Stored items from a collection
=-=-=-=-=
lemma bestFold_le_iff (marks : List Int) (inf : Int) (board : List (List Int)) (a c : Int) :
    bestFold marks inf a board ≤ c ↔ a ≤ c ∨ ∃ row ∈ board, rowStep marks inf 0 row ≤ c := by
  induction board generalizing a with
  | nil => simp [bestFold]
  | cons r rest ih =>
    show bestFold marks inf (if rowStep marks inf 0 r < a then rowStep marks inf 0 r else a) rest ≤ c ↔ _
    rw [ih]
    constructor
    · rintro (h | ⟨row, hm, hs⟩)
      · split_ifs at h with hr
        · exact Or.inr ⟨r, by simp, h⟩
        · exact Or.inl h
      · exact Or.inr ⟨row, List.mem_cons_of_mem _ hm, hs⟩
    · rintro (h | ⟨row, hm, hs⟩)
      · exact Or.inl (by split_ifs <;> omega)
      · rcases List.mem_cons.mp hm with rfl | hm'
        · exact Or.inl (by split_ifs <;> omega)
        · exact Or.inr ⟨row, hm', hs⟩

lemma bestFold_nonneg (marks : List Int) (inf : Int) (board : List (List Int)) (a : Int)
    (ha : 0 ≤ a) : 0 ≤ bestFold marks inf a board := by
  induction board generalizing a with
  | nil => simpa [bestFold]
  | cons r rest ih =>
    show 0 ≤ bestFold marks inf (if rowStep marks inf 0 r < a then rowStep marks inf 0 r else a) rest
    apply ih
    have := rowStep_nonneg marks inf r 0 le_rfl
    split_ifs <;> omega

lemma stepOfCell_eq_some (marks : List Int) (inf : Int) (v : Int) (i : Nat)
    (h : PySem.List.index? marks v = some i) : stepOfCell marks inf v = (i : Int) + 1 := by
  unfold stepOfCell; rw [h]

lemma stepOfCell_eq_none (marks : List Int) (inf : Int) (v : Int)
    (h : PySem.List.index? marks v = none) : stepOfCell marks inf v = inf := by
  unfold stepOfCell; rw [h]

-- a cell is marked within the first c marks iff its first-occurrence step is ≤ c
lemma cellStep_iff (marks : List Int) (v : Int) (c : Nat) (hc : c ≤ marks.length) :
    stepOfCell marks ((marks.length : Int) + 1) v ≤ (c : Int) ↔ v ∈ marks.take c := by
  cases hidx : PySem.List.index? marks v with
  | none =>
    rw [stepOfCell_eq_none marks _ v hidx]
    have hnm : v ∉ marks := (PySem.List.index?_eq_none_iff marks v).mp hidx
    constructor
    · intro h; omega
    · intro h; exact absurd (List.mem_of_mem_take h) hnm
  | some i =>
    rw [stepOfCell_eq_some marks _ v i hidx]
    obtain ⟨hi, hvi, hmin⟩ := PySem.List.getElem_of_index?_eq_some hidx
    constructor
    · intro h
      have hic : i < c := by omega
      have hlen : i < (marks.take c).length := by simp; omega
      have : (marks.take c)[i] = v := by
        rw [List.getElem_take]; exact hvi
      exact this ▸ List.getElem_mem hlen
    · intro h
      obtain ⟨j, hj, hvj⟩ := List.getElem_of_mem h
      have hjc : j < c := by simp at hj; omega
      have hjl : j < marks.length := by simp at hj; omega
      have hvj' : marks[j] = v := by rw [List.getElem_take] at hvj; exact hvj
      by_contra hlt
      have hji : j < i := by omega
      exact hmin j hji hvj'

def bestVal (board : List (List Int)) (marks : List Int) : Int :=
  bestFold marks ((marks.length : Int) + 1) ((marks.length : Int) + 1) board

-- the board has a fully-marked row after the first c marks iff bestVal ≤ c
lemma key_iff (board : List (List Int)) (marks : List Int) (c : Nat) (hc : c ≤ marks.length) :
    row_check board (marks.take c) = true ↔ bestVal board marks ≤ (c : Int) := by
  rw [rowCheck_iff, bestVal, bestFold_le_iff]
  have hninf : ¬ ((marks.length : Int) + 1 ≤ (c : Int)) := by omega
  simp only [hninf, false_or]
  constructor
  · rintro ⟨row, hm, hall⟩
    refine ⟨row, hm, (rowStep_le_iff _ _ _ _ _).mpr ⟨by omega, fun v hv => ?_⟩⟩
    exact (cellStep_iff marks v c hc).mpr (hall v hv)
  · rintro ⟨row, hm, hs⟩
    obtain ⟨-, hall⟩ := (rowStep_le_iff _ _ _ _ _).mp hs
    exact ⟨row, hm, fun v hv => (cellStep_iff marks v c hc).mp (hall v hv)⟩

lemma bestVal_le_inf (board : List (List Int)) (marks : List Int) :
    bestVal board marks ≤ (marks.length : Int) + 1 := by
  rw [bestVal, bestFold_le_iff]; exact Or.inl le_rfl

lemma bestVal_nonneg (board : List (List Int)) (marks : List Int) :
    0 ≤ bestVal board marks := bestFold_nonneg _ _ _ _ (by positivity)

def result (board : List (List Int)) (marks : List Int) : Int :=
  if bestVal board marks < (marks.length : Int) + 1 then max (bestVal board marks) 1
  else (marks.length : Int) + 1

lemma searchGo_loop (board : List (List Int)) (marks : List Int) :
    ∀ (m k : Nat), k + m = marks.length →
      (∀ j : Nat, 1 ≤ j → j ≤ k → ¬ (bestVal board marks ≤ (j : Int))) →
      searchGo board (marks.drop k) (marks.take k) ((k : Int) + 1) = result board marks := by
  intro m
  induction m with
  | zero =>
    intro k hk hj
    have hkn : k = marks.length := by omega
    subst hkn
    simp only [List.drop_length, searchGo]
    have hb0 := bestVal_nonneg board marks
    have hbi := bestVal_le_inf board marks
    unfold result
    split_ifs with h
    · by_cases hn : marks.length = 0
      · have hz : bestVal board marks = 0 := by rw [hn] at h; push_cast at h; omega
        rw [hz, hn]; norm_num
      · exfalso
        exact hj marks.length (by omega) le_rfl (by omega)
    · omega
  | succ m ih =>
    intro k hk hj
    have hklt : k < marks.length := by omega
    rw [List.drop_eq_getElem_cons hklt]
    rw [searchGo]
    have htake : marks.take k ++ [marks[k]] = marks.take (k + 1) := by
      rw [List.take_add_one, List.getElem?_eq_getElem hklt]; rfl
    rw [htake]
    by_cases hrc : row_check board (marks.take (k + 1)) = true
    · rw [if_pos hrc]
      have hble : bestVal board marks ≤ ((k : Int) + 1) := by
        have := (key_iff board marks (k + 1) (by omega)).mp hrc
        push_cast at this ⊢; omega
      unfold result
      have hlt : bestVal board marks < (marks.length : Int) + 1 := by omega
      rw [if_pos hlt]
      by_cases hk0 : k = 0
      · subst hk0
        have := bestVal_nonneg board marks
        simp only [Nat.cast_zero, zero_add] at hble ⊢
        omega
      · have := hj k (by omega) le_rfl
        omega
    · rw [if_neg hrc]
      have hstep : searchGo board (marks.drop (k+1)) (marks.take (k+1)) (((k+1 : Nat) : Int) + 1)
          = result board marks := by
        apply ih (k+1) (by omega)
        intro j h1 h2
        by_cases hjk : j ≤ k
        · exact hj j h1 hjk
        · have hj1 : j = k + 1 := by omega
          subst hj1
          intro hle
          exact hrc ((key_iff board marks (k+1) (by omega)).mpr (by push_cast at hle ⊢; omega))
      have hcast : ((k + 1 : Nat) : Int) + 1 = ((k : Int) + 1) + 1 := by push_cast; ring
      rw [hcast] at hstep
      exact hstep

lemma alt_eq_result (board : List (List Int)) (marks : List Int) :
    search_rows_alt board marks = result board marks := by
  unfold search_rows_alt result bestVal bestFold rowStep
  rfl

-- ===== VERDICT (by name: the statement is the Claim_ definition above) =====
theorem search_rows_spec : Claim_equal_search_rows := by
  intro board marks _
  unfold Spec_search_rows
  rw [alt_eq_result]
  have h := searchGo_loop board marks marks.length 0 (by omega)
    (by intro j h1 h2; omega)
  simpa [search_rows] using h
=-=-=-=-=
Directions for this task: Looking over the records, find each line with the word "simpa" and copy it.

Answer to this problem:
  | nil => simpa [bestFold]
  simpa [search_rows] using h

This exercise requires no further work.